Humans are not exclusively allergic to proteins. Nickel and a number of other metals are notably not proteins and yet cause allergic contact dermatitis in people with those allergies. Urushiol is not a protein - the oil in poison ivy - yet it is an allergen.

My thought on allergies is 'never say never'. You just can't say nobody will be allergic to a substance.

I'm allergic to nickel - but, I'm also allergic to gold. I've been told countless times that you can't have an allergy to 24 carat gold, that it must not be a good quality. But yet I react to it. I can't wear my wedding rings even though the company lined the bands - TWICE - with 24 carat gold, not believing I was allergic to it, but yet my finger still blistered badly. I can't even wear the 'hypoallergenic' jewelry, nothing but stainless steel or sometimes sterling silver..

Strangely enough, with all my other allergies, I've never reacted to poison ivy - hoping it stays that way :D

I definitely agree, and that's a large part of why I've noted my objections here. It's a bit irresponsible to advocate haphazardly ingesting a substance under an unproven premise that it might reduce allergy repsonses. There's a lot of documented cases of anaphylaxis in response to bee pollen. Honey is definitely an allergen to those sensitive to it.

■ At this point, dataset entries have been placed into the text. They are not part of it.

-- pv_equiv track=rewrite | github.com/thakurinbox/basic-algorithm-problems | string/basic/check-string-pangrammatic-lipogram/pangrammatic-lipogram.py | pangrammatic_lipogram
-- ===== SOURCE A (Python) =====
-- def pangrammatic_lipogram(s):
--     alphabets = "abcdefghijklmnopqrstuvwxyz"
--     letter_set = set(list(alphabets))
--     s = s.lower()
--
--     for char in s:
--         letter_set.discard(char)
--         if len(letter_set) == 0:
--             return 'Pangram'
--
--     if len(letter_set) == 1:
--         return 'Pangrammatic Lipogram'
--
--     return 'Not a Pangram but might a Lipogram'
-- ===== SOURCE B (Python) =====
-- def pangrammatic_lipogram(s):
--     # invert the traversal: scan the alphabet, probe the string; no set at all
--     t = s.lower()
--     missing = sum(1 for c in "abcdefghijklmnopqrstuvwxyz" if c not in t)
--     if missing == 0:
--         return 'Pangram'
--     if missing == 1:
--         return 'Pangrammatic Lipogram'
--     return 'Not a Pangram but might a Lipogram'
-- ===== Notes on version B (the rewrite author's own statement) =====
-- stated objective: alternative
-- what changed: Inverted the traversal: instead of scanning the input while discarding from a 26-letter set with an early-exit return, B keeps no set at all and scans the 26-letter alphabet once, counting via substring membership tests how many letters are absent from the lowercased input, then branches on that count.
import Mathlib
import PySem

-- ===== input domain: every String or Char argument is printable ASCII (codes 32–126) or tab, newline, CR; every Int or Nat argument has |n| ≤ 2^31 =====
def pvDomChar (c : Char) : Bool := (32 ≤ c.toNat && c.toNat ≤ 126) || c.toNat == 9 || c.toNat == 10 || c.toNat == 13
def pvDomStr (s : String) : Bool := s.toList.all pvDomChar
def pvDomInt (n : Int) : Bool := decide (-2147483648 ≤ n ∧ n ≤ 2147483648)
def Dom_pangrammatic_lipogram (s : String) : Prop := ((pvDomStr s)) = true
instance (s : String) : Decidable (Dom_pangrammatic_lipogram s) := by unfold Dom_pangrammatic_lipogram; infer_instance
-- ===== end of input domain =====

-- B inverts the traversal: no set at all — it scans the 26-letter alphabet counting, by
-- substring membership tests, the letters absent from the lowercased input (objective: alternative).

-- ===== PORT A =====
-- the 'for char in s' loop with its early 'return Pangram': structural recursion over the chars,
-- carrying letter_set (a Python set of chars)
def pvLoopA : List Char → PySem.Set Char → String
  | [], ls =>
      if PySem.Set.len ls = 1 then "Pangrammatic Lipogram"
      else "Not a Pangram but might a Lipogram"
  | c :: rest, ls =>
      let ls' := PySem.Set.discard ls c
      if PySem.Set.len ls' = 0 then "Pangram" else pvLoopA rest ls'

def pangrammatic_lipogram (s : String) : String :=
  let alphabets := "abcdefghijklmnopqrstuvwxyz"
  let letter_set : PySem.Set Char := PySem.Set.ofList alphabets.toList
  let s' := PySem.Str.lower s
  pvLoopA s'.toList letter_set

-- ===== PORT B =====
-- 'sum(1 for c in alphabet if c not in t)' = countP over the alphabet's chars;
-- 'c not in t' with c a single char is exactly char non-membership in t's chars
def pangrammatic_lipogram_alt (s : String) : String :=
  let t := PySem.Str.lower s
  let missing : Nat :=
    List.countP (fun c => !(t.toList.contains c)) "abcdefghijklmnopqrstuvwxyz".toList
  if missing = 0 then "Pangram"
  else if missing = 1 then "Pangrammatic Lipogram"
  else "Not a Pangram but might a Lipogram"

-- ===== PRECONDITION & SPEC =====
def Spec_pangrammatic_lipogram (s : String) (out : String) : Prop := out = pangrammatic_lipogram_alt s
instance (s : String) (out : String) : Decidable (Spec_pangrammatic_lipogram s out) := by unfold Spec_pangrammatic_lipogram; infer_instance

-- ===== CLAIM (what is proved, stated in full; the proofs are below) =====
def Claim_equal_pangrammatic_lipogram : Prop := ∀ (s : String), Dom_pangrammatic_lipogram s → Spec_pangrammatic_lipogram s (pangrammatic_lipogram s)

-- ===== LEMMAS AND PROOFS =====

-- the common three-way classification by the number of missing letters
def pvClassify (n : Nat) : String :=
  if n = 0 then "Pangram"
  else if n = 1 then "Pangrammatic Lipogram"
  else "Not a Pangram but might a Lipogram"

lemma pvLen_eq (s : PySem.Set Char) : PySem.Set.len s = (s.length : Int) := by
  simp [PySem.Set.len]

lemma pvLength_eq_of_same_mem {l₁ l₂ : List Char} (h₁ : l₁.Nodup) (h₂ : l₂.Nodup)
    (h : ∀ x, x ∈ l₁ ↔ x ∈ l₂) : l₁.length = l₂.length :=
  ((List.perm_ext_iff_of_nodup h₁ h₂).2 h).length_eq

lemma pvLoopA_classify (cs : List Char) : ∀ (ls : PySem.Set Char), ls.Nodup → ls ≠ [] →
    pvLoopA cs ls = pvClassify ((ls.filter (fun x => !cs.contains x)).length) := by
  induction cs with
  | nil =>
    intro ls hn hne
    have hlen : ls.length ≠ 0 := by simp [List.length_eq_zero_iff, hne]
    have hf : ls.filter (fun x => !([] : List Char).contains x) = ls := by simp
    simp only [pvLoopA]
    rw [hf, pvLen_eq, pvClassify, if_neg hlen]
    split_ifs <;> simp_all
  | cons c rest ih =>
    intro ls hn hne
    simp only [pvLoopA]
    have hmem : ∀ x, x ∈ PySem.Set.discard ls c ↔ x ∈ ls ∧ x ≠ c :=
      fun x => PySem.Set.mem_discard ls c x
    have hnd : (PySem.Set.discard ls c).Nodup := PySem.Set.nodup_discard ls c hn
    by_cases hz : PySem.Set.discard ls c = []
    · -- early exit: the set became empty, remaining letters all filtered away too
      have hfil : ls.filter (fun x => !(c :: rest).contains x) = [] := by
        rw [List.eq_nil_iff_forall_not_mem]
        intro x hx
        rw [List.mem_filter] at hx
        obtain ⟨hxl, hxc⟩ := hx
        simp at hxc
        have : x ∈ PySem.Set.discard ls c := (hmem x).2 ⟨hxl, hxc.1⟩
        simp [hz] at this
      rw [hfil, pvLen_eq, hz]
      simp [pvClassify]
    · have hlen : PySem.Set.len (PySem.Set.discard ls c) ≠ 0 := by
        rw [pvLen_eq]
        simp [List.length_eq_zero_iff, hz]
      rw [if_neg hlen, ih _ hnd hz]
      congr 1
      apply pvLength_eq_of_same_mem (List.Nodup.filter _ hnd) (List.Nodup.filter _ hn)
      intro x
      simp only [List.mem_filter, hmem]
      simp
      tauto

lemma pvAlpha_nodup : ("abcdefghijklmnopqrstuvwxyz".toList).Nodup := by decide

-- ===== VERDICT (by name: the statement is the Claim_ definition above) =====
theorem pangrammatic_lipogram_spec : Claim_equal_pangrammatic_lipogram := by
  intro s _
  unfold Spec_pangrammatic_lipogram pangrammatic_lipogram pangrammatic_lipogram_alt
  simp only []
  have halpha : PySem.Set.ofList "abcdefghijklmnopqrstuvwxyz".toList
      = "abcdefghijklmnopqrstuvwxyz".toList :=
    PySem.Set.ofList_eq_self_of_nodup _ pvAlpha_nodup
  set low := (PySem.Str.lower s).toList with hlow
  rw [halpha, pvLoopA_classify low _ pvAlpha_nodup (by decide)]
  -- B counts, over the alphabet, the letters absent from low: that countP IS the
  -- length of the filtered alphabet list that classifies A's result
  rw [List.countP_eq_length_filter]
  unfold pvClassify
  split_ifs <;> rfl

There's no evidence that oral ingestion of bee pollen can reduce allergies.

SLIT can, but it's a very different protocol.

You might have luck with something like tungsten carbide - it's gaining some popularity in jewelry as highly durable alternatives to other traditional jewelry metals. I know that they've made a number of men's designs.

Correct, it depends upon what may have been added, etiher intentionally or unintentionally. i.e. processed in a facility that has nuts or from a farm/home that didn't follow processing guidelines or homogenize it.

Peanut allergy sufferers can drink peanut oil as long as it has been properly filtered to get all the proteins out.

High fructose corn syrup is sometime processed with sulphur. The sulphides produced are the culprit of the allergy, not the fructose.

Then how would you explain a reaction to honey that was unprocessed & straight out of the hive? During the time I was having reactions to honey, I had reactions to store-bought raw honey, so I might believe what you say about the way it was processed. BUT, I also had reactions to honey that was removed straight from the hives sitting on my mother's property, that was not processed.

That's incorrect. Billions of people are allergic to urushiol, the principle allergen in poison ivy/oak, and it is not a protein. There is no amine group and no carboxylic acid group. It is entirely devoid of nitrogen, in fact. So it is most definitely not a protein. A look at the wikipedia page on allergens actually features a list including a number of non-protein allergens.